Task to carry out -> Using the entries that follow, write out the line containing "PySem.Int.floordiv_eq_ediv_of_pos (by omega)", the line containing "-- ===== PRECONDITION", and every line between them, exactly and nothing else.

Input material START

-- pv_equiv track=rewrite | github.com/josenobrec/BCC_Univem | Trabalho Python/av04.py | dms
-- ===== SOURCE A (Python) =====
-- def dms(num1, num2):
--     if num1 < 10 and num2 < 10:
--         return num1 + num2
--     else:
--         if num1 >= 10 and num2 >= 10:
--             return dms(num1//10, num2//10)
--         elif num2 >= 10 and num1 < 10:
--             return dms(num1, num2//10)
--         else:
--             return dms(num2, num1//10)
-- ===== SOURCE B (Python) =====
-- def dms(num1, num2):
--     while num1 >= 10:
--         num1 //= 10
--     while num2 >= 10:
--         num2 //= 10
--     return num1 + num2
-- ===== Notes on version B (the rewrite author's own statement) =====
-- stated objective: simpler
-- what changed: Replaces the four-branch self-recursion (which also swaps its arguments in one branch) with two independent iterative digit-stripping loops followed by a single addition.
import Mathlib
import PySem

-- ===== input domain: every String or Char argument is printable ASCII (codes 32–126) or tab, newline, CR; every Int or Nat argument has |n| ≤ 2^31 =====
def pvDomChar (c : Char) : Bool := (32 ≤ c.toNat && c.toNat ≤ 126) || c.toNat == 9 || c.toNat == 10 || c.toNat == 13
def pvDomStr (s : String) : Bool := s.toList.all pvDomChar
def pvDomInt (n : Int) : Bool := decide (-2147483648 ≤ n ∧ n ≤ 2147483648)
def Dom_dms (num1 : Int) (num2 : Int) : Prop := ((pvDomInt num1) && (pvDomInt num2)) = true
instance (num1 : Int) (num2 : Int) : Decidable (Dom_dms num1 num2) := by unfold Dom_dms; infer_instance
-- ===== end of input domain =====

-- B replaces A's four-branch argument-swapping recursion with two independent digit-stripping loops; objective: simpler.

-- termination helper for both ports: n // 10 strictly shrinks a number ≥ 10
theorem pvFloordiv10_lt (n : Int) (h : 10 ≤ n) :
    (PySem.Int.floordiv n 10).toNat < n.toNat := by
  have h1 : PySem.Int.floordiv n 10 = n / 10 :=
    PySem.Int.floordiv_eq_ediv_of_pos (by omega)
  have hd := Int.ediv_add_emod n 10
  have hm1 : 0 ≤ n % 10 := Int.emod_nonneg n (by omega)
  have hm2 : n % 10 < 10 := Int.emod_lt_of_pos n (by omega)
  omega

-- ===== PORT A =====
def dms (num1 : Int) (num2 : Int) : Int :=
  if num1 < 10 ∧ num2 < 10 then
    num1 + num2
  else
    if 10 ≤ num1 ∧ 10 ≤ num2 then
      dms (PySem.Int.floordiv num1 10) (PySem.Int.floordiv num2 10)
    else if 10 ≤ num2 ∧ num1 < 10 then
      dms num1 (PySem.Int.floordiv num2 10)
    else
      dms num2 (PySem.Int.floordiv num1 10)
termination_by num1.toNat + num2.toNat
decreasing_by
  · have := pvFloordiv10_lt num1 (by omega)
    have := pvFloordiv10_lt num2 (by omega)
    omega
  · have := pvFloordiv10_lt num2 (by omega)
    omega
  · have := pvFloordiv10_lt num1 (by omega)
    omega

-- ===== PORT B =====
-- while num >= 10: num //= 10
def pvStrip (n : Int) : Int :=
  if 10 ≤ n then pvStrip (PySem.Int.floordiv n 10) else n
termination_by n.toNat
decreasing_by
  exact pvFloordiv10_lt n (by omega)

def dms_alt (num1 : Int) (num2 : Int) : Int :=
  pvStrip num1 + pvStrip num2

-- ===== PRECONDITION & SPEC =====
def Spec_dms (num1 : Int) (num2 : Int) (out : Int) : Prop := out = dms_alt num1 num2
instance (num1 : Int) (num2 : Int) (out : Int) : Decidable (Spec_dms num1 num2 out) := by unfold Spec_dms; infer_instance

-- ===== CLAIM (what is proved, stated in full; the proofs are below) =====
def Claim_equal_dms : Prop := ∀ (num1 : Int) (num2 : Int), Dom_dms num1 num2 → Spec_dms num1 num2 (dms num1 num2)

-- ===== LEMMAS AND PROOFS =====
theorem pvStrip_small (n : Int) (h : n < 10) : pvStrip n = n := by
  rw [pvStrip]; simp [not_le.mpr h]

theorem pvStrip_big (n : Int) (h : 10 ≤ n) :
    pvStrip n = pvStrip (PySem.Int.floordiv n 10) := by
  rw [pvStrip]; simp [h]

theorem dms_eq_strip (num1 num2 : Int) : dms num1 num2 = pvStrip num1 + pvStrip num2 := by
  rw [dms]
  split_ifs with h1 h2 h3
  · rw [pvStrip_small num1 h1.1, pvStrip_small num2 h1.2]
  · rw [dms_eq_strip, pvStrip_big num1 h2.1, pvStrip_big num2 h2.2]
  · rw [dms_eq_strip, pvStrip_big num2 h3.1]
  · rw [dms_eq_strip, pvStrip_big num1 (by omega)]
    ring
termination_by num1.toNat + num2.toNat
decreasing_by
  · have := pvFloordiv10_lt num1 (by omega)
    have := pvFloordiv10_lt num2 (by omega)
    omega
  · have := pvFloordiv10_lt num2 (by omega)
    omega
  · have := pvFloordiv10_lt num1 (by omega)
    omega

-- ===== VERDICT (by name: the statement is the Claim_ definition above) =====
theorem dms_spec : Claim_equal_dms := by
  intro num1 num2 _
  unfold Spec_dms dms_alt
  exact dms_eq_strip num1 num2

Input material END

Task result ->
    PySem.Int.floordiv_eq_ediv_of_pos (by omega)
  have hd := Int.ediv_add_emod n 10
  have hm1 : 0 ≤ n % 10 := Int.emod_nonneg n (by omega)
  have hm2 : n % 10 < 10 := Int.emod_lt_of_pos n (by omega)
  omega

-- ===== PORT A =====
def dms (num1 : Int) (num2 : Int) : Int :=
  if num1 < 10 ∧ num2 < 10 then
    num1 + num2
  else
    if 10 ≤ num1 ∧ 10 ≤ num2 then
      dms (PySem.Int.floordiv num1 10) (PySem.Int.floordiv num2 10)
    else if 10 ≤ num2 ∧ num1 < 10 then
      dms num1 (PySem.Int.floordiv num2 10)
    else
      dms num2 (PySem.Int.floordiv num1 10)
termination_by num1.toNat + num2.toNat
decreasing_by
  · have := pvFloordiv10_lt num1 (by omega)
    have := pvFloordiv10_lt num2 (by omega)
    omega
  · have := pvFloordiv10_lt num2 (by omega)
    omega
  · have := pvFloordiv10_lt num1 (by omega)
    omega

-- ===== PORT B =====
-- while num >= 10: num //= 10
def pvStrip (n : Int) : Int :=
  if 10 ≤ n then pvStrip (PySem.Int.floordiv n 10) else n
termination_by n.toNat
decreasing_by
  exact pvFloordiv10_lt n (by omega)

def dms_alt (num1 : Int) (num2 : Int) : Int :=
  pvStrip num1 + pvStrip num2

-- ===== PRECONDITION & SPEC =====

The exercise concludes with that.